Bartlett – that is to say Mutual Pharmacy Co. v. Bartlett, No. 12-142 – is being argued in the United States Supreme Court today. All of the briefs, and lots of other useful information on Bartlett, can be found on the invaluable SCOTUSblog. In the early days of our blog (back during the days of the Riegel/Levine/Kent trilogy) we used to collect the briefs ourselves, but other than examine the government’s pro-preemption in Bartlett (which we’ve already done), anything we could do in that regard would be redundant, and not as good or as comprehensive as those guys.
So if you want to read up on what’s been filed in Bartlett, all the necessary information is there. To access our own commentary on various aspects of Bartlett (we’ve been following this case since 2009, when it was in the district court) you can go here.
We remain cautiously optimistic about the outcome of Bartlett. We suspect this was “cert. granted with intent to reverse.” Primarily, that’s due to the plaintiff’s claim being truly extreme.

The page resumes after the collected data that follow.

theorem pvFinal (text : String) : getScancloud text = getScancloud_alt text := by
  unfold getScancloud getScancloud_alt
  have hkw : ("Seller party:".toList : List Char) ≠ [] := by decide
  have hc : '\n' ∉ "Seller party:".toList := by decide
  have htab : PySem.Str.split? text "\n" = some ((pvSplitC '\n' text.toList).map String.ofList) := by
    simp [PySem.Str.split?, PySem.Chars.split?, pvSplitOn_eq]
  rw [htab]
  simp only [Option.getD_some]
  rw [PySem.List.foldl_append_if_eq_filter]
  rw [List.nil_append]
  have hfm : (List.filter (fun e => PySem.Str.isIn "Seller party:" e) ((pvSplitC '\n' text.toList).map String.ofList))
      = ((pvSplitC '\n' text.toList).filter (fun l => PySem.Chars.isIn "Seller party:".toList l)).map String.ofList := by
    rw [List.filter_map]
    congr 1
    apply List.filter_congr
    intro x _
    simp
  rw [hfm]
  cases hF : (pvSplitC '\n' text.toList).filter (fun l => PySem.Chars.isIn "Seller party:".toList l) with
  | nil =>
    have hnin : PySem.Chars.isIn "Seller party:".toList text.toList = false := by
      have hall : ∀ l ∈ pvSplitC '\n' text.toList, PySem.Chars.isIn "Seller party:".toList l = false := by
        intro l hl
        have := List.filter_eq_nil_iff.mp hF l hl
        simpa using this
      have := pvJoin_no_kw "Seller party:".toList hkw hc (pvSplitC '\n' text.toList) hall
      rwa [pvJoin_split] at this
    clear hF
    have hfneg : PySem.Str.find text "Seller party:" = -1 := by
      rw [PySem.Str.find_eq, PySem.Chars.find_eq_neg_one_iff]
      exact (PySem.Chars.isIn_eq_false_iff _ _).mp hnin
    simp only [List.map_nil]
    rw [if_pos hfneg, if_neg (by simp)]
  | cons ln T =>
    have hP_A : pvP "Seller party:".toList text.toList ln := by
      have h1 := pvFirst_P "Seller party:".toList hkw hc (pvSplitC '\n' text.toList)
        (pvSplitC_no_sep '\n' text.toList) ln (by rw [hF]; rfl)
      rwa [pvJoin_split] at h1
    have hinf : "Seller party:".toList <:+: text.toList := by
      obtain ⟨u, v, hs, _, _, _, hkwln, _⟩ := hP_A
      have h2 := (PySem.Chars.isIn_iff_infix _ _).mp hkwln
      exact h2.trans ⟨u, v, by rw [hs]⟩
    have hi : 0 ≤ PySem.Str.find text "Seller party:" := by
      rw [PySem.Str.find_eq]
      exact (PySem.Chars.find_nonneg_iff _ _).mpr hinf
    have hine : ¬ (PySem.Str.find text "Seller party:" = -1) := by omega
    have hP_B : pvP "Seller party:".toList text.toList (pvExtract text.toList (PySem.Str.find text "Seller party:")) :=
      pvB "Seller party:".toList text.toList hc hkw _ (by rw [PySem.Str.find_eq]) hi
    have hlneq : ln = pvExtract text.toList (PySem.Str.find text "Seller party:") :=
      pvUniq _ _ _ _ hP_A hP_B
    have hline : (if PySem.Str.findFrom text "\n" (PySem.Str.find text "Seller party:") none = -1 then
          PySem.Str.slice text (some (PySem.Str.rfindFrom text "\n" 0 (some (PySem.Str.find text "Seller party:")) + 1)) none
        else PySem.Str.slice text (some (PySem.Str.rfindFrom text "\n" 0 (some (PySem.Str.find text "Seller party:")) + 1))
          (some (PySem.Str.findFrom text "\n" (PySem.Str.find text "Seller party:") none)))
        = String.ofList ln := by
      apply String.toList_inj.mp
      rw [String.toList_ofList, hlneq]
      simp only [pvExtract, PySem.Str.findFrom_eq, PySem.Str.rfindFrom_eq, PySem.Str.find_eq,
        show ("\n".toList : List Char) = ['\n'] from rfl]
      split_ifs with h
      · simp [PySem.Str.toList_slice]
      · simp [PySem.Str.toList_slice]
    simp only [List.map_cons]
    rw [hline, if_neg hine]
-- pv_equiv track=rewrite | github.com/almudenamcastro/number_beauty | lib/utils.py | sprop_consecutive_repeat_max
-- ===== SOURCE A (Python) =====
-- def sprop_consecutive_repeat_max(n):
--     '''repeat_consec_max'''
--     pattern = [1]
--
--     for i in range(1, len(n)):
--         if n[i] == n[i - 1]:
--             pattern[-1] += 1
--         else:
--             pattern.append(1)
--
--     return max(pattern)
-- ===== SOURCE B (Python) =====
-- def sprop_consecutive_repeat_max(n):
--     '''repeat_consec_max: binary search on the answer k, feasibility tested by
--     substring containment (some character repeated k times occurs in n)'''
--     lo, hi = 1, len(n)
--     while lo < hi:
--         mid = (lo + hi + 1) // 2
--         if any(c * mid in n for c in set(n)):
--             lo = mid
--         else:
--             hi = mid - 1
--     return lo
-- ===== Notes on version B (the rewrite author's own statement) =====
-- stated objective: alternative
-- what changed: replaces the left-to-right scan that accumulates a run-length list and takes its max with a binary search on the answer k, each candidate tested by substring containment (does some character repeated k times occur in n).
import Mathlib
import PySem

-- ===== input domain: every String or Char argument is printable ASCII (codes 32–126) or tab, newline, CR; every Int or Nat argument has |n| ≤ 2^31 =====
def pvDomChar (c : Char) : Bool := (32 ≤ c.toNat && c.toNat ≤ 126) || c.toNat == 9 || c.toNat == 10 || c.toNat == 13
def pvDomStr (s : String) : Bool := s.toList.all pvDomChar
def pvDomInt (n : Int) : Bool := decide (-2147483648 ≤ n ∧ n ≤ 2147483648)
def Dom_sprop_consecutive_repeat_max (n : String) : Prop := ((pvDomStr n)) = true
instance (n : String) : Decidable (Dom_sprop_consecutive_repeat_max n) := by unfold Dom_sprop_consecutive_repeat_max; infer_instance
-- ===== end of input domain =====

-- B replaces A's left-to-right scan that accumulates a run-length list with a binary search
-- on the answer k, testing feasibility by substring containment (c*k in n); objective: alternative.

-- ===== PORT A =====
-- the loop indices i ∈ [1, len n) are always in range and pattern is never empty,
-- so the pyGetD/pySetD defaults and the final .getD 0 are never used (Python's max never raises here)
def sprop_consecutive_repeat_max (n : String) : Int :=
  let s := n.toList
  let pattern :=
    (PySem.List.pyRange 1 (PySem.List.len s) 1).foldl
      (fun pattern i =>
        if PySem.List.pyGetD s i ' ' == PySem.List.pyGetD s (i - 1) ' ' then
          PySem.List.pySetD pattern (-1) (PySem.List.pyGetD pattern (-1) 0 + 1)
        else
          pattern ++ [1])
      [1]
  (PySem.List.max? pattern (fun x => x)).getD 0

-- ===== PORT B =====
-- any(c * mid in n for c in set(n)): is some character repeated mid times a substring of n?
def pvHasRun (s : List Char) (k : Int) : Bool :=
  (PySem.Set.ofList s).any (fun c => PySem.Chars.isIn (List.replicate k.toNat c) s)

-- the while loop: binary search for the largest feasible k in [lo, hi]
def pvSearch (s : List Char) (lo hi : Int) : Int :=
  if lo < hi then
    let mid := PySem.Int.floordiv (lo + hi + 1) 2
    if pvHasRun s mid then pvSearch s mid hi else pvSearch s lo (mid - 1)
  else lo
termination_by (hi - lo).toNat
decreasing_by
  all_goals
    simp only [PySem.Int.floordiv_eq_ediv_of_pos (show (0:Int) < 2 by omega)] at *
  all_goals omega

def sprop_consecutive_repeat_max_alt (n : String) : Int :=
  pvSearch n.toList 1 (PySem.List.len n.toList)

Their only theory of recovery, as interpreted by the First Circuit, is a “design defect” without any alternative design being offered. That’s a form of absolute liability (what the Third Restatement calls “categorical” liability, and roundly rejects) where, once a jury concludes that the product’s overall risks outweigh its benefits, then liability attaches simply for selling the drug. As the First Circuit explained it, liability exists for not removing the drug from the market.
But evaluation of the overall risks and benefits of a drug is at the core of what the FDA does. Ditto for determining what drugs should, and should not, be on the market. Even the First Circuit conceded that the theory second-guesses the FDA’s approval decisions, but didn’t let that get in the way of the result it wanted. This conflict with core FDA values is why, unlike Mensing, the Department of Justice, representing the FDA as amicus curiae, has come down pretty strongly on the side of preemption in Bartlett. The DoJ argues that claims of this ilk should be preempted whether the drug in question is generic or branded.
So the claims in Bartlett are well beyond even the “failure to contraindicate” claim that the Supreme Court rewrote the facts in Levine to avoid having to reach. Reading tea leaves, we don’t think that the Supreme Court would have done that in Levine if there had been a majority against preemption of a claim asserting that pharmaceutical company can be liable for not contraindicating an FDA-approved use. A fortiori, we doubt there is a majority against preemption of a tort claim (assuming such a thing in fact exists under state law) asserting that a pharmaceutical company can be liable for not removing an FDA-approved drug from the market altogether.
To us, the conflict between an FDA “yes” to the marketing of a drug and a state common-law “no” to the marketing of the same drug seems glaringly obvious. That’s why we’re cautiously optimistic that the Court will see things the same way.
But we’ve said it before, and we’ll say it again, strange things happen when preemption meets product liability.